Exercise prompt:
Every line of the entries below that carries the string "Decidable" should be copied.

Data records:
-- pv_equiv track=rewrite | github.com/AnthonnyLucas/Matrizes-e-Recursao-Paradigmas-de-Programa-ao | Solucoes.py | linha_com_maior_soma
-- ===== SOURCE A (Python) =====
-- def linha_com_maior_soma(matriz):
--     indice_maior = 0
--     maior_soma = sum(matriz[0])
--
--     for i in range(1, len(matriz)):
--         soma_atual = sum(matriz[i])
--         if soma_atual > maior_soma:
--             maior_soma = soma_atual
--             indice_maior = i
--     return indice_maior                            # Esperado 1
-- ===== SOURCE B (Python) =====
-- def linha_com_maior_soma(matriz):
--     somas = [sum(linha) for linha in matriz]
--     return somas.index(max(somas))
-- ===== Notes on version B (the rewrite author's own statement) =====
-- stated objective: simpler
-- what changed: Replaces the manual index loop tracking a running best with a two-phase table-then-argmax: build the list of row sums, then return the index of its first maximum via max()+list.index().
import Mathlib
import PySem

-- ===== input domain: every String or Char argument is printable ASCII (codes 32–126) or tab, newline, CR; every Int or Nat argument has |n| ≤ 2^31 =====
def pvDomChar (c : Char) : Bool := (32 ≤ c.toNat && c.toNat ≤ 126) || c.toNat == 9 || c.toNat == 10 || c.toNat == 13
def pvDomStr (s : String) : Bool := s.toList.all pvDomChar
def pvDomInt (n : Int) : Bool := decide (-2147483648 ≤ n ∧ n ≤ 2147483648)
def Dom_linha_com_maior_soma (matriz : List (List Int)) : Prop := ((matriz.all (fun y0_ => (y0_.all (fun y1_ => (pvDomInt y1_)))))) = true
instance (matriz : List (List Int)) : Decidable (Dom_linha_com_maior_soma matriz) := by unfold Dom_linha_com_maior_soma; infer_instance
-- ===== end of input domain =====

-- B replaces A's running-best index loop by a two-phase table-then-argmax (row sums list, then
-- first index of its maximum); objective: simpler. Pre_ excludes the empty matrix, where A raises IndexError.


-- ===== PORT A =====
def linha_com_maior_soma (matriz : List (List Int)) : Int :=
  let indice_maior : Int := 0
  let maior_soma : Int := (PySem.List.pyGetD matriz 0 []).sum
  let st := (PySem.List.pyRange 1 (PySem.List.len matriz)).foldl
    (fun (p : Int × Int) i =>
      let soma_atual := (PySem.List.pyGetD matriz i []).sum
      if p.2 < soma_atual then (i, soma_atual) else p)
    (indice_maior, maior_soma)
  st.1

-- ===== PORT B =====
def linha_com_maior_soma_alt (matriz : List (List Int)) : Int :=
  let somas := matriz.map List.sum
  match PySem.List.max? somas id with
  | none => 0
  | some m =>
    match PySem.List.index? somas m with
    | none => 0
    | some k => (k : Int)

-- ===== PRECONDITION & SPEC =====
-- Pre_ excludes only the empty matrix, on which A raises IndexError (matriz[0]).
def Pre_linha_com_maior_soma (matriz : List (List Int)) : Prop := matriz ≠ []
instance (matriz : List (List Int)) : Decidable (Pre_linha_com_maior_soma matriz) := by unfold Pre_linha_com_maior_soma; infer_instance
def pvWitness_linha_com_maior_soma : List (List Int) := [[1, 2], [5], [3]]
def Spec_linha_com_maior_soma (matriz : List (List Int)) (out : Int) : Prop := out = linha_com_maior_soma_alt matriz
instance (matriz : List (List Int)) (out : Int) : Decidable (Spec_linha_com_maior_soma matriz out) := by unfold Spec_linha_com_maior_soma; infer_instance

-- ===== CLAIM (what is proved, stated in full; the proofs are below) =====
def Claim_equal_linha_com_maior_soma : Prop := ∀ (matriz : List (List Int)), Dom_linha_com_maior_soma matriz → Pre_linha_com_maior_soma matriz → Spec_linha_com_maior_soma matriz (linha_com_maior_soma matriz)

-- ===== LEMMAS AND PROOFS =====

-- reference argmax recursion used only by the proofs: state (index of next element, best index, best value)
def pvAmax : List Int → Nat → Nat → Int → Nat × Int
  | [], _, bi, bv => (bi, bv)
  | x :: r, i, bi, bv => if bv < x then pvAmax r (i+1) i x else pvAmax r (i+1) bi bv

lemma pyRange_nil (a b : Int) (h : b ≤ a) : PySem.List.pyRange a b = [] := by
  unfold PySem.List.pyRange
  simp only [one_ne_zero, ↓reduceIte, one_mul, zero_lt_one, add_sub_cancel_right,
    EuclideanDomain.div_one, List.map_eq_nil_iff, List.range_eq_nil, ite_eq_right_iff,
    Int.toNat_eq_zero, tsub_le_iff_right, zero_add]
  intro; omega

-- A's fold over pyRange equals pvAmax on the suffix
lemma loopA (s : List Int) : ∀ (n a bi : Nat) (bv : Int), s.length = a + n →
    List.foldl (fun (p : Int × Int) i =>
        if p.2 < PySem.List.pyGetD s i 0 then (i, PySem.List.pyGetD s i 0) else p)
      ((bi : Int), bv) (PySem.List.pyRange a (s.length : Int))
    = (((pvAmax (s.drop a) a bi bv).1 : Int), (pvAmax (s.drop a) a bi bv).2) := by
  intro n
  induction n with
  | zero =>
    intro a bi bv h
    have ha : (s.length : Int) ≤ (a : Int) := by omega
    rw [pyRange_nil _ _ ha, List.drop_eq_nil_of_le (by omega)]
    rfl
  | succ k ih =>
    intro a bi bv h
    have hlt : a < s.length := by omega
    rw [PySem.List.pyRange_one_cons (by exact_mod_cast hlt), List.foldl_cons,
      List.drop_eq_getElem_cons hlt]
    have hget : PySem.List.pyGetD s (a : Int) 0 = s[a] := by
      rw [PySem.List.pyGetD_natCast, List.getD_eq_getElem s 0 hlt]
    simp only [hget, pvAmax]
    by_cases hx : bv < s[a]
    · simp only [hx, ↓reduceIte]
      have := ih (a + 1) a (s[a]) (by omega)
      push_cast at this ⊢
      exact this
    · simp only [hx, ↓reduceIte]
      have := ih (a + 1) bi bv (by omega)
      push_cast at this ⊢
      exact this

-- pvAmax's best value is the left fold of max
lemma pvAmax_snd : ∀ (t : List Int) (i bi : Nat) (bv : Int),
    (pvAmax t i bi bv).2 = t.foldl (fun m x => if m < x then x else m) bv := by
  intro t
  induction t with
  | nil => intro i bi bv; rfl
  | cons x r ih =>
    intro i bi bv
    simp only [pvAmax, List.foldl]
    by_cases hx : bv < x
    · simp [hx, ih]
    · simp [hx, ih]

-- Python max over a nonempty list is that fold
lemma max?_cons_fold : ∀ (t : List Int) (m : Int),
    PySem.List.max? (m :: t) (id : Int → Int) = some (t.foldl (fun m x => if m < x then x else m) m) := by
  intro t
  induction t with
  | nil => intro m; rfl
  | cons x r ih =>
    intro m
    by_cases hx : m < x
    · have h1 : PySem.List.max? (m :: x :: r) (id : Int → Int) = PySem.List.max? (x :: r) id := by
        simp [PySem.List.max?, hx]
      rw [h1, ih x]
      simp [hx]
    · have h1 : PySem.List.max? (m :: x :: r) (id : Int → Int) = PySem.List.max? (m :: r) id := by
        simp [PySem.List.max?, hx]
      rw [h1, ih m]
      simp [hx]

-- invariant for pvAmax: best index in range, points at best value, strictly greater than everything before it
lemma pvAmax_inv (s : List Int) : ∀ (t : List Int) (i bi : Nat) (bv : Int),
    s.drop i = t → bi < i → i ≤ s.length →
    s.getD bi 0 = bv → (∀ j, j < bi → s.getD j 0 < bv) → (∀ j, bi ≤ j → j < i → s.getD j 0 ≤ bv) →
    (pvAmax t i bi bv).1 < s.length ∧ s.getD (pvAmax t i bi bv).1 0 = (pvAmax t i bi bv).2 ∧
      (∀ j, j < (pvAmax t i bi bv).1 → s.getD j 0 < (pvAmax t i bi bv).2) := by
  intro t
  induction t with
  | nil =>
    intro i bi bv hdrop hbi hi hval hlt hle
    simp only [pvAmax]
    exact ⟨by omega, hval, fun j hj => hlt j hj⟩
  | cons x r ih =>
    intro i bi bv hdrop hbi hi hval hlt hle
    have hilt : i < s.length := by
      by_contra hc
      rw [List.drop_eq_nil_of_le (by omega)] at hdrop
      simp at hdrop
    have hx : s[i] = x := by
      have := List.drop_eq_getElem_cons (l := s) hilt
      rw [hdrop] at this
      exact (List.cons.injEq _ _ _ _ ▸ this).1.symm
    have hr : s.drop (i + 1) = r := by
      have := List.drop_eq_getElem_cons (l := s) hilt
      rw [hdrop] at this
      exact ((List.cons.injEq _ _ _ _ ▸ this).2).symm
    have hgi : s.getD i 0 = x := by rw [List.getD_eq_getElem s 0 hilt, hx]
    simp only [pvAmax]
    by_cases hbx : bv < x
    · simp only [hbx, ↓reduceIte]
      refine ih (i + 1) i x hr (by omega) (by omega) hgi ?_ ?_
      · intro j hj
        by_cases hjb : j < bi
        · exact lt_trans (hlt j hjb) hbx
        · exact lt_of_le_of_lt (hle j (by omega) hj) hbx
      · intro j h1 h2
        have : j = i := by omega
        subst this; rw [hgi]
    · simp only [hbx, ↓reduceIte]
      refine ih (i + 1) bi bv hr (by omega) (by omega) hval hlt ?_
      intro j h1 h2
      by_cases hji : j < i
      · exact hle j h1 hji
      · have : j = i := by omega
        subst this; rw [hgi]; omega

-- first-occurrence characterisation of idxOf?
lemma idxOf?_eq_of_first : ∀ (s : List Int) (k : Nat) (v : Int), k < s.length →
    s.getD k 0 = v → (∀ j, j < k → s.getD j 0 ≠ v) → List.idxOf? v s = some k := by
  intro s
  induction s with
  | nil => intro k v hk; simp at hk
  | cons x r ih =>
    intro k v hk hval hne
    match k with
    | 0 =>
      simp only [List.getD_cons_zero] at hval
      simp [List.idxOf?_cons, hval]
    | k' + 1 =>
      have hx : x ≠ v := by
        have := hne 0 (by omega)
        simpa using this
      rw [List.idxOf?_cons]
      simp only [beq_iff_eq, hx, ↓reduceIte]
      have := ih k' v (by simpa using hk) (by simpa using hval)
        (fun j hj => by have := hne (j + 1) (by omega); simpa using this)
      rw [this]
      rfl

-- ===== VERDICT (by name: the statement is the Claim_ definition above) =====
theorem linha_com_maior_soma_spec : Claim_equal_linha_com_maior_soma := by
  intro matriz _ hpre
  unfold Spec_linha_com_maior_soma
  match matriz with
  | [] => exact absurd rfl hpre
  | r :: rs =>
    -- the list of row sums
    set s : List Int := (r :: rs).map List.sum with hs
    have hlen : s.length = (r :: rs).length := by simp [hs]
    -- rewrite A's fold to index into s
    have hcongr :
        List.foldl (fun (p : Int × Int) i =>
            if p.2 < (PySem.List.pyGetD (r :: rs) i []).sum
            then (i, (PySem.List.pyGetD (r :: rs) i []).sum) else p)
          ((0 : Int), ((PySem.List.pyGetD (r :: rs) 0 []).sum))
          (PySem.List.pyRange 1 (PySem.List.len (r :: rs)))
        = List.foldl (fun (p : Int × Int) i =>
            if p.2 < PySem.List.pyGetD s i 0 then (i, PySem.List.pyGetD s i 0) else p)
          ((0 : Int), ((PySem.List.pyGetD (r :: rs) 0 []).sum))
          (PySem.List.pyRange 1 (s.length : Int)) := by
      have hl : PySem.List.len (r :: rs) = (s.length : Int) := by
        simp [PySem.List.len, hs]
      rw [hl]
      apply PySem.List.foldl_congr_mem
      intro acc i hi
      rw [PySem.List.mem_pyRange_one] at hi
      obtain ⟨h1, h2⟩ := hi
      obtain ⟨k, rfl⟩ : ∃ k : Nat, i = (k : Int) := ⟨i.toNat, by omega⟩
      have hk : k < (r :: rs).length := by rw [← hlen]; exact_mod_cast h2
      have hval : (PySem.List.pyGetD (r :: rs) (k : Int) []).sum = PySem.List.pyGetD s (k : Int) 0 := by
        rw [PySem.List.pyGetD_natCast, PySem.List.pyGetD_natCast,
          List.getD_eq_getElem _ _ hk, List.getD_eq_getElem _ _ (by rw [hlen]; exact hk)]
        exact (List.getElem_map List.sum).symm
      rw [hval]
    have h0 : PySem.List.pyGetD (r :: rs) 0 [] = r := by
      simp [PySem.List.pyGetD_ofNat' (r :: rs) 0 []]
    have hbv : r.sum = s.getD 0 0 := by simp [hs]
    -- A equals pvAmax of the tail of s
    have hA : linha_com_maior_soma (r :: rs)
        = ((pvAmax (s.drop 1) 1 0 r.sum).1 : Int) := by
      show (List.foldl _ _ _ : Int × Int).1 = _
      rw [hcongr, h0]
      have := loopA s rs.length 1 0 r.sum (by simp [hs]; omega)
      simp only [Nat.cast_one, Nat.cast_zero] at this
      rw [this]
    -- B equals the same index
    set BI := (pvAmax (s.drop 1) 1 0 r.sum).1 with hBI
    set BV := (pvAmax (s.drop 1) 1 0 r.sum).2 with hBV
    have hinv := pvAmax_inv s (s.drop 1) 1 0 r.sum rfl (by omega) (by simp [hs]) hbv.symm
      (by omega) (by intro j _ hj; interval_cases j; exact le_of_eq hbv)
    obtain ⟨hBIlt, hBIval, hBIfirst⟩ := hinv
    have hmax : PySem.List.max? s (id : Int → Int) = some BV := by
      have hsc : s = r.sum :: (s.drop 1) := by simp [hs]
      rw [hsc, max?_cons_fold, ← pvAmax_snd (s.drop 1) 1 0 r.sum]
    have hidx : PySem.List.index? s BV = some BI := by
      show List.idxOf? BV s = some BI
      exact idxOf?_eq_of_first s BI BV hBIlt hBIval
        (fun j hj => ne_of_lt (hBIfirst j hj))
    have hB : linha_com_maior_soma_alt (r :: rs) = (BI : Int) := by
      show (match PySem.List.max? s (id : Int → Int) with
        | none => (0 : Int)
        | some m =>
          match PySem.List.index? s m with
          | none => (0 : Int)
          | some k => (k : Int)) = (BI : Int)
      rw [hmax]
      simp only []
      rw [hidx]
    rw [hA, hB]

Answer:
instance (matriz : List (List Int)) : Decidable (Dom_linha_com_maior_soma matriz) := by unfold Dom_linha_com_maior_soma; infer_instance
instance (matriz : List (List Int)) : Decidable (Pre_linha_com_maior_soma matriz) := by unfold Pre_linha_com_maior_soma; infer_instance
instance (matriz : List (List Int)) (out : Int) : Decidable (Spec_linha_com_maior_soma matriz out) := by unfold Spec_linha_com_maior_soma; infer_instance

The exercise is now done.